* What you are asked to do *
Output only the lines below that start at the line containing "intro hL c t hnp" and end at the line containing "cases hq1 : q.1 with", with both ends kept.
──────── Data shown
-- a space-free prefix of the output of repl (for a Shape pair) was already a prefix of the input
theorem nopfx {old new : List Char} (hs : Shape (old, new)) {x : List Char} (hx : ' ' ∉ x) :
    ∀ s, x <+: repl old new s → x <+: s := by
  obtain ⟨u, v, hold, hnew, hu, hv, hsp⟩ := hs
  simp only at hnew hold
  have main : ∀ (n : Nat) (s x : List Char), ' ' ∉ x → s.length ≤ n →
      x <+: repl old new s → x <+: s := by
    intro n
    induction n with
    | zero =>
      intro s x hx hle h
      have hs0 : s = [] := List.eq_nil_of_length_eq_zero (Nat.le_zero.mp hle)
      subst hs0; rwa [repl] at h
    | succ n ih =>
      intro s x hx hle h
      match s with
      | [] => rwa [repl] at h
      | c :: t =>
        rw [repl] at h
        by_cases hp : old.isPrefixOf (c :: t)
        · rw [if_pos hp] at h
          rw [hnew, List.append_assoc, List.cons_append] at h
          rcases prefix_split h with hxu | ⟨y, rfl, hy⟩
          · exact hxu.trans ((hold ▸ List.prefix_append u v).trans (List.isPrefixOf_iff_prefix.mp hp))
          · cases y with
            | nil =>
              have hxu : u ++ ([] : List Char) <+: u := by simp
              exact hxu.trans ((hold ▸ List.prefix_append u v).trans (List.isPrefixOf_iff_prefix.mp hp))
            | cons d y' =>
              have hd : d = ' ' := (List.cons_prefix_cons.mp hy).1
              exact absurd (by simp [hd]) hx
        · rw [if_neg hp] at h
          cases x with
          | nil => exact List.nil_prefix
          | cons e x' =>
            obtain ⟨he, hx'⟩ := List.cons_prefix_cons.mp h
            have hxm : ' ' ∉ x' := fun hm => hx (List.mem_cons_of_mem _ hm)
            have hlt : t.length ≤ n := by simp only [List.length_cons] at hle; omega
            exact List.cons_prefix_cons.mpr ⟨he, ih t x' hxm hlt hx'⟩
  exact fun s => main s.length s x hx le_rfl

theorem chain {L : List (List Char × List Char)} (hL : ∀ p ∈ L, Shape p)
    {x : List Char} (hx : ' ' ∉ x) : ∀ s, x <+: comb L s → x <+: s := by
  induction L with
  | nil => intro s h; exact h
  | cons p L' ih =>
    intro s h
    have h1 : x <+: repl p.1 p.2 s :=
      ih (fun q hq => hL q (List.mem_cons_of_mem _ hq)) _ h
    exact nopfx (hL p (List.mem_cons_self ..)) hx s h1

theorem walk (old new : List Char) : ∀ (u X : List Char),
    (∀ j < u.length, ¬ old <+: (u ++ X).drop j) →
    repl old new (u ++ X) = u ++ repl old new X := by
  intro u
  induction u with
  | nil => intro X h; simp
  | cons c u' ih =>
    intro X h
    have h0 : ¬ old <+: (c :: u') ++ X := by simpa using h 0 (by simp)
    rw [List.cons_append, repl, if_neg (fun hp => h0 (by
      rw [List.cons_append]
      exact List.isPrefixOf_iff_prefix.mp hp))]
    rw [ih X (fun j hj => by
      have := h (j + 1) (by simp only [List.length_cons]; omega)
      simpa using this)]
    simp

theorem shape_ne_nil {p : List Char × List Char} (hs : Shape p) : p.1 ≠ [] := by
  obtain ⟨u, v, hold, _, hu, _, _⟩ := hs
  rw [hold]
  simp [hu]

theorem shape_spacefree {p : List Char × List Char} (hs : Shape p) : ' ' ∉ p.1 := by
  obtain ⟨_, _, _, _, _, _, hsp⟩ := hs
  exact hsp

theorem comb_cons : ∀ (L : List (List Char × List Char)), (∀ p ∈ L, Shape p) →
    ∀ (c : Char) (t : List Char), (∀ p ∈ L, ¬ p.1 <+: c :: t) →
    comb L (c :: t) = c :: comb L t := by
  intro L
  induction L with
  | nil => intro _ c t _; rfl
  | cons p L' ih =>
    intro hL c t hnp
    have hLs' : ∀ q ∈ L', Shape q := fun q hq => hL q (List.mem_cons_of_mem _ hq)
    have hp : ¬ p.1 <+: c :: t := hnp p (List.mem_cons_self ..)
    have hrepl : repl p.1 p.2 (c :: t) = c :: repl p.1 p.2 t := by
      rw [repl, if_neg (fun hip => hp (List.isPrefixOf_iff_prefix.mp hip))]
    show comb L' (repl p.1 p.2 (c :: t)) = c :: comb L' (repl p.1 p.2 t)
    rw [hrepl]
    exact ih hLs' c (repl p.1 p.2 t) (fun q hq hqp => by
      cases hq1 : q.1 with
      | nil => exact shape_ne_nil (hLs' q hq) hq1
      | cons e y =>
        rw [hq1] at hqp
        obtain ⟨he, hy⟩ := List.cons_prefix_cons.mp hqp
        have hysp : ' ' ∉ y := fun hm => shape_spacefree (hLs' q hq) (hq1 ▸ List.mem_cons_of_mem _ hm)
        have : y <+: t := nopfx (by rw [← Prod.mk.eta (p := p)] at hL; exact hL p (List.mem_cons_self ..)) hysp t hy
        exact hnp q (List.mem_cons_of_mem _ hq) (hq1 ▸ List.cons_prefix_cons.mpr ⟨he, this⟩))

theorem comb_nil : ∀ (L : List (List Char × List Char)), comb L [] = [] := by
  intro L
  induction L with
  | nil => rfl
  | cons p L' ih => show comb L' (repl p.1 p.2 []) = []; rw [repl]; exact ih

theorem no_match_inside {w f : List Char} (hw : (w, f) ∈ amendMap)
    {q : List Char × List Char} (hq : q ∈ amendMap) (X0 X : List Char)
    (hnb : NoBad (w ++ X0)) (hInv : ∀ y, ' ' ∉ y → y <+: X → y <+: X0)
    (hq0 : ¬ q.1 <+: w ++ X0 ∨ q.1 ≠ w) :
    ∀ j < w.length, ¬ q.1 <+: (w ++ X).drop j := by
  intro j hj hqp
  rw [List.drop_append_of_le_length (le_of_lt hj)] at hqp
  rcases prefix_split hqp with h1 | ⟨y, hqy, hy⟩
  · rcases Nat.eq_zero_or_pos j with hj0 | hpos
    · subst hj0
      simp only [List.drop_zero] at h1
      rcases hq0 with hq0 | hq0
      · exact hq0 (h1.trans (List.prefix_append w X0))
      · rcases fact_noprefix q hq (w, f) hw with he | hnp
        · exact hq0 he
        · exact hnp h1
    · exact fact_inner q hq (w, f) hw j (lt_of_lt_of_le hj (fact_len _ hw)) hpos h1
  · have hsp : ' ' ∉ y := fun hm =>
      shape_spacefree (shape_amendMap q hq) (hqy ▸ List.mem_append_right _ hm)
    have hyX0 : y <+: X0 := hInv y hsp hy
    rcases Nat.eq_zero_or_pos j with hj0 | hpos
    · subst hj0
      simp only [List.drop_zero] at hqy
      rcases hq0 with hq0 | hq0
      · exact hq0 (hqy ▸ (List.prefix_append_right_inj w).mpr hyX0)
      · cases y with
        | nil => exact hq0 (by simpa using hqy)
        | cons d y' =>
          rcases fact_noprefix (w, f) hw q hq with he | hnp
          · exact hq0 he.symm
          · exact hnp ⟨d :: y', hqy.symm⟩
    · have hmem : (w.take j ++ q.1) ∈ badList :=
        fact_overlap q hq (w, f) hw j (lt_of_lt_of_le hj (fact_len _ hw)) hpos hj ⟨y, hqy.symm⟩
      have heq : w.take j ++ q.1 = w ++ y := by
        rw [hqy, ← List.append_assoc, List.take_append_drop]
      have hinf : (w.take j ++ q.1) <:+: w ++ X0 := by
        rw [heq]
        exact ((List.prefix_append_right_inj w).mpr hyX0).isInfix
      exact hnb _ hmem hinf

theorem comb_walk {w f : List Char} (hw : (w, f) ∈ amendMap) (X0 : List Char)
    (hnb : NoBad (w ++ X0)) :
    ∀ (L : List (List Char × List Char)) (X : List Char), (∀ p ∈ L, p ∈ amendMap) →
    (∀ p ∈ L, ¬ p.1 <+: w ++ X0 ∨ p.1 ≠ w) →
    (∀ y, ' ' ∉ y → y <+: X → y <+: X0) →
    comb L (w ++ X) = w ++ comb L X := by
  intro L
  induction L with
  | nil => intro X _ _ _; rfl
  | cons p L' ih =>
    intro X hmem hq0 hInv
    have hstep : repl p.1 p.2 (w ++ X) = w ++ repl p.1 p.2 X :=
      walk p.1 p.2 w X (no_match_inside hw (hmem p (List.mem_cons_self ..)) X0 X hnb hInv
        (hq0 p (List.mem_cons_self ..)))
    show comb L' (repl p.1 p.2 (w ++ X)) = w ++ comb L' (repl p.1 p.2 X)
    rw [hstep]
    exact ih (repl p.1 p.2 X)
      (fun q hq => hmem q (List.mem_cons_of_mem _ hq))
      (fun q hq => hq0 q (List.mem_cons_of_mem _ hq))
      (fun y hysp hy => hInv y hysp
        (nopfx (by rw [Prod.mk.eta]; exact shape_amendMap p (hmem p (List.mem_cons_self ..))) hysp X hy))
────────────────
──────── Data shown
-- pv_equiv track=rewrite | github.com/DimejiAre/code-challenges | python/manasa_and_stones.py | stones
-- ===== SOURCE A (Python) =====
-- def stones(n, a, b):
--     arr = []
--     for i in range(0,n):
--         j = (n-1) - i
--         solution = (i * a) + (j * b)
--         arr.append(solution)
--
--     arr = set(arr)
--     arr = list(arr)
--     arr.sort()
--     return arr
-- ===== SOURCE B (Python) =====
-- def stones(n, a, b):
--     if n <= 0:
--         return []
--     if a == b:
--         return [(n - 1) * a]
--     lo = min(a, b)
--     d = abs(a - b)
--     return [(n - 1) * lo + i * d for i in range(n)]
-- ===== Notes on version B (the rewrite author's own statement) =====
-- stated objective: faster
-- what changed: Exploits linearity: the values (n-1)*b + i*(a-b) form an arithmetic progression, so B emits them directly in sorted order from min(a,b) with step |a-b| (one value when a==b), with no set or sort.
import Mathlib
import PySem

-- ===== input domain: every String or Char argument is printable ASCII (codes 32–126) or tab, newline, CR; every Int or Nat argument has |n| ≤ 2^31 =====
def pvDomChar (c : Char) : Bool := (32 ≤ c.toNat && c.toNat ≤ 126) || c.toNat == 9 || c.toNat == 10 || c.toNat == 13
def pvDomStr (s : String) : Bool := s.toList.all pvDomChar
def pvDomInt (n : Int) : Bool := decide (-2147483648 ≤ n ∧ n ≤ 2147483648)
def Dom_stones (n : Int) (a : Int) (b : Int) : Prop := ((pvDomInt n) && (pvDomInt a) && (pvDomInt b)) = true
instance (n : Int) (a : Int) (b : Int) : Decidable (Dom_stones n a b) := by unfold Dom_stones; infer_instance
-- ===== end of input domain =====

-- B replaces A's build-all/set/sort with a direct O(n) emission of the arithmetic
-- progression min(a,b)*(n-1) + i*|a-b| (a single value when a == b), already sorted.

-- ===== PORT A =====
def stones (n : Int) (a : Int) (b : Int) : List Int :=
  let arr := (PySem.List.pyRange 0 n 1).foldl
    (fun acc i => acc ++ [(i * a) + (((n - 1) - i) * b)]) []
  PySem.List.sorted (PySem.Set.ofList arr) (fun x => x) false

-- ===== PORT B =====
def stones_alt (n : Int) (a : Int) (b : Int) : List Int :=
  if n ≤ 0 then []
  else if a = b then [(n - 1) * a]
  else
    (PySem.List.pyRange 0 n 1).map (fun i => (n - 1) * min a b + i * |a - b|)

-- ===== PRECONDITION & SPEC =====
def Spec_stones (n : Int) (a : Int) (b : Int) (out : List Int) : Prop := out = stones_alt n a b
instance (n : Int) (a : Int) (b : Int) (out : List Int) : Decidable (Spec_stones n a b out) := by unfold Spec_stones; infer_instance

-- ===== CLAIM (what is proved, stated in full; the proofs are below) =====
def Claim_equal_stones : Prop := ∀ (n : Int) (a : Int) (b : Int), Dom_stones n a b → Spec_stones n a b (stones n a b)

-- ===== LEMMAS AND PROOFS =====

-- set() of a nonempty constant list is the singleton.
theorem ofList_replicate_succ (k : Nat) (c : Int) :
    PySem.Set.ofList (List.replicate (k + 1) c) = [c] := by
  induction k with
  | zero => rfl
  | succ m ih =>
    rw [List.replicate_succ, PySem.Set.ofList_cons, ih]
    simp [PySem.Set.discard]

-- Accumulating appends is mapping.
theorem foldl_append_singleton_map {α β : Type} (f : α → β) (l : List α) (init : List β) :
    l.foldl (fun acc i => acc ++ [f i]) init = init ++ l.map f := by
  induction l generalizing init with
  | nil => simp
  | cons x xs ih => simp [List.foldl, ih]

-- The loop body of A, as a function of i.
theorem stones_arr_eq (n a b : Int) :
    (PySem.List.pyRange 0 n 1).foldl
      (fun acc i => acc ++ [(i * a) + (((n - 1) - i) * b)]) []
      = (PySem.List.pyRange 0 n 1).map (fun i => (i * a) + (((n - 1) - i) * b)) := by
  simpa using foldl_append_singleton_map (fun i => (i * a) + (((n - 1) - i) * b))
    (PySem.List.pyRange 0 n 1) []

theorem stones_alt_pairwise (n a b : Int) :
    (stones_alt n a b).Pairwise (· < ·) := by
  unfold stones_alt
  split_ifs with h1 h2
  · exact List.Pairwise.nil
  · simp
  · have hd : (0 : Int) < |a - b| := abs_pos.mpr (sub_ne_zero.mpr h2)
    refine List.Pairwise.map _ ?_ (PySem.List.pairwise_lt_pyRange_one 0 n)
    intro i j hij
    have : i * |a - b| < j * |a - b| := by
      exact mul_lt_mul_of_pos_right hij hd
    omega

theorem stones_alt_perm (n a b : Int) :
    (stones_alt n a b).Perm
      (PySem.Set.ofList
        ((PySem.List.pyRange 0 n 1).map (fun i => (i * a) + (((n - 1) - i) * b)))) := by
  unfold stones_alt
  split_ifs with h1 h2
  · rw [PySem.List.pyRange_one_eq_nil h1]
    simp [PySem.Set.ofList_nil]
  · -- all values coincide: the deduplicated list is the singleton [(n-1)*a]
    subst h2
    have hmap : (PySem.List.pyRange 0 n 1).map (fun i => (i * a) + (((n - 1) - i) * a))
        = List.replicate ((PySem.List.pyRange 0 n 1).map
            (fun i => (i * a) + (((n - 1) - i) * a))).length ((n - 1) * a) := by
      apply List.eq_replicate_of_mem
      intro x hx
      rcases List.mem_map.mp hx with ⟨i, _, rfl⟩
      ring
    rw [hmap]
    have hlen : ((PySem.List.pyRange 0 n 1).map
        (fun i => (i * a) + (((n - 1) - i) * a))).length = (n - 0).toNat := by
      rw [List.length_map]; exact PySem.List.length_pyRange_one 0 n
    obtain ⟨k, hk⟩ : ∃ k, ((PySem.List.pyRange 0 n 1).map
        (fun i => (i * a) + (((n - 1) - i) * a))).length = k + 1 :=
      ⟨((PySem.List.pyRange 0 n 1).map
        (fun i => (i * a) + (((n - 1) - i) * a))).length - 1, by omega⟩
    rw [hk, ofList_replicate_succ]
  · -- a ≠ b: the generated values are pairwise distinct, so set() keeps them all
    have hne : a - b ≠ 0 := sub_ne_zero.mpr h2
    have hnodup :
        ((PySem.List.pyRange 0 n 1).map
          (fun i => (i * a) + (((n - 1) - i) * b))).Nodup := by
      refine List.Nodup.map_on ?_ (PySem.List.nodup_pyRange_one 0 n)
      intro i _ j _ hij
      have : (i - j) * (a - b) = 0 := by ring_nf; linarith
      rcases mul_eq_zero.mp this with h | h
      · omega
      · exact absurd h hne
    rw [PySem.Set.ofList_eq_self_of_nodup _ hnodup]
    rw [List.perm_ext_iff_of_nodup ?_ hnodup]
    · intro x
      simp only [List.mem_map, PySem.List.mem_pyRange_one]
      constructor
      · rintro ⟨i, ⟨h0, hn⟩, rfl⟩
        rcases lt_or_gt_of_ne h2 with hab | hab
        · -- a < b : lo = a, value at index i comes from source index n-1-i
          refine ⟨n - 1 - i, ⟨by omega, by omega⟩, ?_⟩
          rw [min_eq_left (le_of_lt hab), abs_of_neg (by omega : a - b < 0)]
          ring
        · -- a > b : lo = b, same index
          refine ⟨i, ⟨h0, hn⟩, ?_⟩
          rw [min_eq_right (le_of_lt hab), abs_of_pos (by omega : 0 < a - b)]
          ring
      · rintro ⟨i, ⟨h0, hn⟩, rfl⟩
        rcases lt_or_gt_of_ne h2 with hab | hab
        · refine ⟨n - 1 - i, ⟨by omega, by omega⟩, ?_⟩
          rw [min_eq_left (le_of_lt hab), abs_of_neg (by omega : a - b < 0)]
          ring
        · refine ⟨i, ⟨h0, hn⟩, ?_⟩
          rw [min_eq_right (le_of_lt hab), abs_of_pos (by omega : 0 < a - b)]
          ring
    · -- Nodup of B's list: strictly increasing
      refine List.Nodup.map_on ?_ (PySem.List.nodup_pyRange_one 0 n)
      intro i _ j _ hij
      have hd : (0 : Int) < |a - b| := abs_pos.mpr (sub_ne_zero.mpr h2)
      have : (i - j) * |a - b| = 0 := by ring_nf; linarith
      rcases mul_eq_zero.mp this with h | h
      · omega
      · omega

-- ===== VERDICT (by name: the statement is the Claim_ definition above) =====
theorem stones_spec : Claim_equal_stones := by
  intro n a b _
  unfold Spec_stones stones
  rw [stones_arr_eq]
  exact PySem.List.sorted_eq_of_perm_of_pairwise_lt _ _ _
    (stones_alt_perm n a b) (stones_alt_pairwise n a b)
────────────────
* Exercise response *
    intro hL c t hnp
    have hLs' : ∀ q ∈ L', Shape q := fun q hq => hL q (List.mem_cons_of_mem _ hq)
    have hp : ¬ p.1 <+: c :: t := hnp p (List.mem_cons_self ..)
    have hrepl : repl p.1 p.2 (c :: t) = c :: repl p.1 p.2 t := by
      rw [repl, if_neg (fun hip => hp (List.isPrefixOf_iff_prefix.mp hip))]
    show comb L' (repl p.1 p.2 (c :: t)) = c :: comb L' (repl p.1 p.2 t)
    rw [hrepl]
    exact ih hLs' c (repl p.1 p.2 t) (fun q hq hqp => by
      cases hq1 : q.1 with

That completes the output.